Thursday, December 10, 2009

Continued identity crisis

(originally posted 10/26/09)

While this blog worries whether it is a design blog, an art blog, an “anything goes” blog (the weakest of the three), whether you would still love it if it were fat, I will post some watercolors:

These are all 15" by 20":






So many squares because I started each one based on observations of a square fan in the studio. From that starting point, several pictures, and a more or less successful dive into the subconscious, a good old-fashioned strive for the tension of illusionistic space and flatness, and also there's probably some subconscious Sharka coming through, with her Germanic love of rules—both the lines and the laws—and geometry.

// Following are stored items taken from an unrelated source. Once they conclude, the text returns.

-- the second-loop invariant
theorem loop2_inv (es ps : List Char) (apar a1 : PySem.Dict Char Int)
    (hcon : ∀ c, (apar.contains c = true ↔ c ∈ ps))
    (hget : ∀ c, c ∈ ps → apar.getD c 0 = ((cntT ps c : Nat) : Int))
    (ha1 : ∀ c, a1.getD c 0 = ((grnC es ps c : Nat) : Int)) :
    ∀ k, k ≤ es.length →
    ∃ a : PySem.Dict Char Int,
      (List.range k).foldl
        (fun (st : List Int × PySem.Dict Char Int) (j : Nat) =>
          if st.1.getD j 0 = -1 then
            if (apar.contains (es.getD j ' ') &&
                decide (st.2.getD (es.getD j ' ') 0 < apar.getD (es.getD j ' ') 0)) = true then
              (st.1.set j 0, st.2.modify (es.getD j ' ') 0 (· + 1))
            else st
          else st)
        ((List.range es.length).map (fun j => if isG es ps j then (1 : Int) else -1), a1)
      = ((List.range es.length).map
           (fun j => if j < k then specF es ps j else if isG es ps j then (1 : Int) else -1), a)
      ∧ ∀ c, a.getD c 0 = ((grnC es ps c + yel es ps c k : Nat) : Int) := by
  intro k hk
  induction k with
  | zero =>
    refine ⟨a1, ?_, ?_⟩
    · simp [ha1]
    · intro c
      simp [yel, ha1]
  | succ m ih =>
    obtain ⟨a, ha, hga⟩ := ih (by omega)
    have hm : m < es.length := by omega
    rw [List.range_succ, List.foldl_append, ha, List.foldl_cons, List.foldl_nil]
    have hread : ((List.range es.length).map
          (fun j => if j < m then specF es ps j else if isG es ps j then (1:Int) else -1)).getD m 0
        = (if isG es ps m then (1:Int) else -1) := by
      rw [PySem.List.getD_map_range _ _ _ _ hm]
      simp
    cases hG : isG es ps m with
    | true =>
      have hsp : specF es ps m = if isG es ps m then 1 else -1 := by simp [specF, hG]
      refine ⟨a, ?_, ?_⟩
      · rw [hread, hG]
        rw [map_bump es ps m hsp]
        norm_num
      · intro c
        rw [hga, yel_succ]
        simp [hG]
    | false =>
      rw [hread, hG]
      simp only [Bool.false_eq_true, if_false]
      rw [if_pos trivial]
      have hyel := yel_eq_min es ps (es.getD m ' ') m
      by_cases hmem : es.getD m ' ' ∈ ps
      · by_cases hP : grnC es ps (es.getD m ' ') + bfr es ps (es.getD m ' ') m < cntT ps (es.getD m ' ')
        · -- a yellow is assigned at m
          have hcond : (apar.contains (es.getD m ' ') &&
              decide (a.getD (es.getD m ' ') 0 < apar.getD (es.getD m ' ') 0)) = true := by
            rw [hga, hget _ hmem, (hcon _).mpr hmem]
            simp only [Bool.true_and, decide_eq_true_eq, Nat.cast_lt]
            omega
          rw [if_pos hcond]
          refine ⟨a.modify (es.getD m ' ') 0 (· + 1), ?_, ?_⟩
          · have hsp0 : specF es ps m = 0 := by
              simp only [specF, hG, Bool.false_eq_true, if_false]
              rw [if_pos (by omega)]
            have hms := map_set es ps m hm
            rw [hsp0] at hms
            rw [hms]
          · intro c
            rw [PySem.Dict.getD_modify, yel_succ]
            by_cases hcc : c = es.getD m ' '
            · rw [if_pos hcc, hga, hcc]
              have : (es.getD m ' ' == es.getD m ' ' && !isG es ps m &&
                  decide (grnC es ps (es.getD m ' ') + bfr es ps (es.getD m ' ') m <
                    cntT ps (es.getD m ' '))) = true := by
                rw [hG, decide_eq_true hP]
                simp
              rw [this, if_pos rfl]
              push_cast
              ring
            · rw [if_neg hcc, hga]
              have : (es.getD m ' ' == c) = false :=
                beq_eq_false_iff_ne.mpr (fun h => hcc h.symm)
              rw [this]
              simp
        · -- allowance exhausted: nothing happens at m
          have hcond : (apar.contains (es.getD m ' ') &&
              decide (a.getD (es.getD m ' ') 0 < apar.getD (es.getD m ' ') 0)) = false := by
            rw [hga, hget _ hmem]
            simp only [Bool.and_eq_false_iff, decide_eq_false_iff_not, Nat.cast_lt, not_lt]
            right
            omega
          rw [if_neg (show ¬ _ = true by rw [hcond]; decide)]
          have hsp : specF es ps m = if isG es ps m then 1 else -1 := by
            simp only [specF, hG, Bool.false_eq_true, if_false]
            rw [if_neg (by omega)]
          refine ⟨a, by rw [map_bump es ps m hsp], ?_⟩
          intro c
          rw [hga, yel_succ]
          by_cases hcc : c = es.getD m ' '
          · rw [hcc]
            have : decide (grnC es ps (es.getD m ' ') + bfr es ps (es.getD m ' ') m <
                cntT ps (es.getD m ' ')) = false := decide_eq_false hP
            rw [this]
            simp
          · have : (es.getD m ' ' == c) = false :=
              beq_eq_false_iff_ne.mpr (fun h => hcc h.symm)
            rw [this]
            simp
      · -- letter absent from the target word
        have hcnt : cntT ps (es.getD m ' ') = 0 := by
          unfold cntT
          exact List.count_eq_zero.mpr hmem
        have hcond : (apar.contains (es.getD m ' ') &&
            decide (a.getD (es.getD m ' ') 0 < apar.getD (es.getD m ' ') 0)) = false := by
          have : apar.contains (es.getD m ' ') = false := by
            rw [← Bool.not_eq_true, (hcon _)]
            exact hmem
          rw [this]
          rfl
        rw [if_neg (show ¬ _ = true by rw [hcond]; decide)]
        have hsp : specF es ps m = if isG es ps m then 1 else -1 := by
          simp only [specF, hG, Bool.false_eq_true, if_false]
          rw [if_neg (by omega)]
        refine ⟨a, by rw [map_bump es ps m hsp], ?_⟩
        intro c
        rw [hga, yel_succ]
        by_cases hcc : c = es.getD m ' '
        · rw [hcc]
          have : decide (grnC es ps (es.getD m ' ') + bfr es ps (es.getD m ' ') m <
              cntT ps (es.getD m ' ')) = false := decide_eq_false (by omega)
          rw [this]
          simp
        · have : (es.getD m ' ' == c) = false :=
            beq_eq_false_iff_ne.mpr (fun h => hcc h.symm)
          rw [this]
          simp
theorem A_closed (entrada palabra : String)
    (_h : entrada.toList.length ≤ palabra.toList.length) :
    validar_palabra entrada palabra
      = (List.range entrada.toList.length).map (specF entrada.toList palabra.toList) := by
  simp only [validar_palabra, PySem.List.enumerate_eq_map_pyRange _ ' ', PySem.List.len,
    PySem.List.pyRange_zero_natCast, List.foldl_map, PySem.List.pyGetD_natCast,
    PySem.List.pyGet?_natCast, PySem.List.pySetD_natCast]
  set es := entrada.toList with hes
  set ps := palabra.toList with hps
  have hsplit : (fun (x : List Int × PySem.Dict Char Int) (y : Nat) =>
      if ps[y]? = some (es.getD y ' ') then
        (x.1.set y 1, x.2.modify (es.getD y ' ') 0 (· + 1)) else x)
    = (fun x y => (if ps[y]? = some (es.getD y ' ') then x.1.set y 1 else x.1,
                   if ps[y]? = some (es.getD y ' ') then x.2.modify (es.getD y ' ') 0 (· + 1) else x.2)) := by
    funext x y
    split <;> rfl
  rw [hsplit]
  have h1 : List.foldl
      (fun (x : List Int × PySem.Dict Char Int) (y : Nat) =>
        (if ps[y]? = some (es.getD y ' ') then x.1.set y 1 else x.1,
         if ps[y]? = some (es.getD y ' ') then x.2.modify (es.getD y ' ') 0 (· + 1) else x.2))
      (List.replicate es.length (-1),
        List.foldl (fun d letra => d.insert letra 0) PySem.Dict.empty (PySem.Set.ofList es))
      (List.range es.length)
    = (List.foldl (fun r y => if ps[y]? = some (es.getD y ' ') then r.set y 1 else r)
         (List.replicate es.length (-1)) (List.range es.length),
       List.foldl (fun d y => if ps[y]? = some (es.getD y ' ') then d.modify (es.getD y ' ') 0 (· + 1) else d)
         (List.foldl (fun d letra => d.insert letra 0) PySem.Dict.empty (PySem.Set.ofList es))
         (List.range es.length)) :=
    PySem.List.foldl_prod_mk
      (fun (r : List Int) (y : Nat) => if ps[y]? = some (es.getD y ' ') then r.set y 1 else r)
      (fun (d : PySem.Dict Char Int) (y : Nat) =>
        if ps[y]? = some (es.getD y ' ') then d.modify (es.getD y ' ') 0 (· + 1) else d)
      _ _ _
  rw [h1, loop1_res es ps]
  obtain ⟨a, hfold, -⟩ := loop2_inv es ps
    ((PySem.Set.ofList ps).foldl
      (fun d letra => d.insert letra ((PySem.List.count ps letra : Nat) : Int)) PySem.Dict.empty)
    (List.foldl
      (fun d (j : Nat) => if ps[j]? = some (es.getD j ' ') then d.modify (es.getD j ' ') 0 (· + 1) else d)
      ((PySem.Set.ofList es).foldl (fun d letra => d.insert letra 0) PySem.Dict.empty)
      (List.range es.length))
    (fun c => contains_apar ps c)
    (fun c hc => by rw [getD_apar]; simp [hc])
    (fun c => loop1_ana es ps c)
    es.length le_rfl
  rw [hfold]
  apply List.map_congr_left
  intro j hj
  simp only [List.mem_range] at hj
  rw [if_pos hj]
theorem B_closed (entrada palabra : String) :
    validar_palabra_alt entrada palabra
      = (List.range entrada.toList.length).map (specF entrada.toList palabra.toList) := by
  simp only [validar_palabra_alt, PySem.List.pyGetD_natCast, PySem.List.pyGet?_natCast,
    PySem.List.count_eq]
  apply List.map_congr_left
  intro i hi
  simp only [List.mem_range] at hi
  unfold specF cntT grnC bfr
  simp only [Bool.decide_and, ← Bool.beq_eq_decide_eq]
  have hng : ∀ j : Nat, decide (palabra.toList[j]? ≠ some (entrada.toList.getD j ' '))
      = !isG entrada.toList palabra.toList j := by
    intro j
    simp [isG]
  have hg : ∀ j : Nat, (palabra.toList[j]? == some (entrada.toList.getD j ' '))
      = isG entrada.toList palabra.toList j := by
    intro j
    simp [isG, Bool.beq_eq_decide_eq]
  simp only [hng, hg]
  have houter : (palabra.toList[i]? = some (entrada.toList.getD i ' '))
      ↔ (isG entrada.toList palabra.toList i = true) := by
    simp [isG]
  rw [if_congr houter rfl rfl]
-- pv_equiv track=rewrite | github.com/robmackenzie/cineplex_seat_finder | main.py | longest_false_streak
-- ===== SOURCE A (Python) =====
-- def longest_false_streak(lst):
--     max_streak = 0
--     current_streak = 0
--
--     for item in lst:
--         if item is False:
--             current_streak += 1
--         else:
--             max_streak = max(max_streak, current_streak)
--             current_streak = 0
--
--     # In case the longest streak is at the end of the list
--     max_streak = max(max_streak, current_streak)
--     return max_streak
-- ===== SOURCE B (Python) =====
-- def longest_false_streak(lst):
--     best = 0
--     i = 0
--     n = len(lst)
--     while i < n:
--         j = i
--         while j < n and lst[j] is False:
--             j += 1
--         best = max(best, j - i)
--         i = j + 1
--     return best
-- ===== Notes on version B (the rewrite author's own statement) =====
-- stated objective: alternative
-- what changed: Replaces A's per-element max_streak/current_streak accumulator with a run-at-a-time two-index scan: an outer loop positions i at each run start, an inner scan advances j over the run of Falses, and the best run length j-i is kept.
import Mathlib
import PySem

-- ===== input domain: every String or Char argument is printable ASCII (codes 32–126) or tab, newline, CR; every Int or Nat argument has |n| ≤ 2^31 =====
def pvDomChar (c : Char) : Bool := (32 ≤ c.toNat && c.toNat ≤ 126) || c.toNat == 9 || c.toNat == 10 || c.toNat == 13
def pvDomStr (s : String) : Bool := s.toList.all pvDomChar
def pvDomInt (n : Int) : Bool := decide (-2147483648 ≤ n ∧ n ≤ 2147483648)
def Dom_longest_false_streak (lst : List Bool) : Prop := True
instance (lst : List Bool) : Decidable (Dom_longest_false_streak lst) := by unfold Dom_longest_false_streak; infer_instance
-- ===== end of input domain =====

-- B replaces A's running max/current accumulator with a run-at-a-time two-index scan (same O(n) cost, different decomposition).

-- ===== PORT A =====
-- A's for-loop over (max_streak, current_streak) as a foldl, then the trailing max.
def longest_false_streak (lst : List Bool) : Int :=
  let s := lst.foldl
    (fun (st : Int × Int) item =>
      if item = false then (st.1, st.2 + 1) else (max st.1 st.2, 0))
    (0, 0)
  max s.1 s.2

-- ===== PORT B =====
-- B's 'while i < len(lst) and lst[i] is False: i += 1' counts the leading run of False.
def pvLead : List Bool → Nat
  | false :: t => pvLead t + 1
  | _ => 0


-- outer loop over runs: i is the run start, j scans the run (j = i + leading-False count of lst.drop i)
def pvAltGo (lst : List Bool) (best : Int) (i : Nat) : Int :=
  if _h : i < lst.length then
    let j := i + pvLead (lst.drop i)
    pvAltGo lst (max best ((j : Int) - (i : Int))) (j + 1)
  else best
termination_by lst.length - i

def longest_false_streak_alt (lst : List Bool) : Int :=
  pvAltGo lst 0 0

-- ===== PRECONDITION & SPEC =====
def Spec_longest_false_streak (lst : List Bool) (out : Int) : Prop := out = longest_false_streak_alt lst
instance (lst : List Bool) (out : Int) : Decidable (Spec_longest_false_streak lst out) := by unfold Spec_longest_false_streak; infer_instance

-- ===== CLAIM (what is proved, stated in full; the proofs are below) =====
def Claim_equal_longest_false_streak : Prop := ∀ (lst : List Bool), Dom_longest_false_streak lst → Spec_longest_false_streak lst (longest_false_streak lst)

-- ===== LEMMAS AND PROOFS =====
theorem pvLead_le (l : List Bool) : pvLead l ≤ l.length := by
  induction l with
  | nil => simp [pvLead]
  | cons b t ih => cases b <;> simp [pvLead] <;> omega

-- Reference function: g l = (longest False streak of l, length of l's leading False run).
def pvG : List Bool → Int × Int
  | [] => (0, 0)
  | b :: t =>
    let p := pvG t
    if b = false then (max p.1 (p.2 + 1), p.2 + 1) else (p.1, 0)

theorem pvG_bounds (l : List Bool) : 0 ≤ (pvG l).2 ∧ (pvG l).2 ≤ (pvG l).1 := by
  induction l with
  | nil => simp [pvG]
  | cons b t ih => cases b <;> simp [pvG] <;> omega

theorem pvG_snd_eq_lead (l : List Bool) : (pvG l).2 = (pvLead l : Int) := by
  induction l with
  | nil => simp [pvG, pvLead]
  | cons b t ih => cases b <;> simp [pvG, pvLead, ih]

theorem longest_false_streak_fold (l : List Bool) (m c : Int) (hm : 0 ≤ m) (hc : 0 ≤ c) :
    max (l.foldl
        (fun (st : Int × Int) item =>
          if item = false then (st.1, st.2 + 1) else (max st.1 st.2, 0))
        (m, c)).1
      (l.foldl
        (fun (st : Int × Int) item =>
          if item = false then (st.1, st.2 + 1) else (max st.1 st.2, 0))
        (m, c)).2 = max (max m (pvG l).1) (c + (pvG l).2) := by
  induction l generalizing m c with
  | nil => simp [pvG]; omega
  | cons b t ih =>
    have hb := pvG_bounds t
    cases b
    · simp only [List.foldl_cons, reduceIte]
      rw [ih m (c + 1) hm (by omega)]
      simp [pvG]
      omega
    · rw [List.foldl_cons,
        show (if (true = false) then (((m, c) : Int × Int).1, ((m, c) : Int × Int).2 + 1)
              else (max ((m, c) : Int × Int).1 ((m, c) : Int × Int).2, 0))
          = ((max m c : Int), (0 : Int)) from rfl,
        ih (max m c) 0 (by omega) le_rfl]
      simp [pvG]
      omega

theorem pvG_fst_eq (n : Nat) : ∀ t : List Bool, t.length ≤ n →
    (pvG t).1 = max (pvLead t : Int) (pvG (t.drop (pvLead t + 1))).1 := by
  induction n with
  | zero =>
    intro t ht
    have : t = [] := List.eq_nil_of_length_eq_zero (by omega)
    subst this
    simp [pvG, pvLead]
  | succ n ih =>
    intro t ht
    match t with
    | [] => simp [pvG, pvLead]
    | true :: tt =>
      have := pvG_bounds tt
      simp [pvG, pvLead]
      omega
    | false :: tt =>
      have hb := pvG_bounds (tt.drop (pvLead tt + 1))
      have := ih tt (by simpa using ht)
      have hs := pvG_snd_eq_lead tt
      simp only [pvG, pvLead, List.drop_succ_cons]
      push_cast
      omega

theorem pvAltGo_eq (n : Nat) : ∀ (lst : List Bool) (best : Int) (i : Nat),
    0 ≤ best → lst.length - i ≤ n →
    pvAltGo lst best i = max best (pvG (lst.drop i)).1 := by
  induction n with
  | zero =>
    intro lst best i hb hn
    rw [pvAltGo, dif_neg (by omega)]
    rw [List.drop_eq_nil_of_le (by omega)]
    simp [pvG]
    omega
  | succ n ih =>
    intro lst best i hb hn
    by_cases h : i < lst.length
    · rw [pvAltGo, dif_pos h]
      have hL := pvLead_le (lst.drop i)
      rw [ih lst _ _ (by omega) (by simp; omega)]
      have hdd : (lst.drop i).drop (pvLead (lst.drop i) + 1)
          = lst.drop (i + pvLead (lst.drop i) + 1) := by
        rw [List.drop_drop]
        ring_nf
      have := pvG_fst_eq (lst.drop i).length (lst.drop i) le_rfl
      rw [hdd] at this
      have hb2 := pvG_bounds (lst.drop (i + pvLead (lst.drop i) + 1))
      push_cast
      omega
    · rw [pvAltGo, dif_neg h]
      rw [List.drop_eq_nil_of_le (by omega)]
      simp [pvG]
      omega

-- ===== VERDICT (by name: the statement is the Claim_ definition above) =====
theorem longest_false_streak_spec : Claim_equal_longest_false_streak := by
  intro lst _
  unfold Spec_longest_false_streak longest_false_streak longest_false_streak_alt
  rw [pvAltGo_eq lst.length lst 0 0 le_rfl (by omega), List.drop_zero,
    longest_false_streak_fold lst 0 0 le_rfl le_rfl]
  have := pvG_bounds lst
  omega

Some of these look like landscapes, which Sharka also seems to be working on, although hers are explicit amalgams of both psychological and physical landscapes. My third from the top is a city I think, although that one is certainly overpainted, and second from the top appears to be a romanticized image of the American West, which is strange since I don't particularly like Westerns, or the 19th Century generally. Can you dislike a century? In fact, the only movie depicting that time period I can recall liking is Dances With Wolves, but the frontier in that movie is the plains of the American Midwest, not the deserts further on. I think that’s a wigwam at the top, painted by accident. And actually it only became a wigwam after I turned the painting on its side.

Joyce’s main criticism of these two paintings is that I was not judicious in my use of color. She’s probably right. I am very much about watercolors now because of the speed with which you can cover the paper, and not the colors themselves. I think I was hoping that through an “arbitrary”, automatic use of color, some other accidents might surface that would reveal something the images and ambiguous spaces created by the forms and composition did not. But Joyce is right to point out a certain color-apathy may be showing more than any fruitful abandon, and, full disclosure here, I did choose colors based on value and not hue, which kind of like buying a swiss army knife for the knife only. It serves the purpose, but why not just use a plain utensil?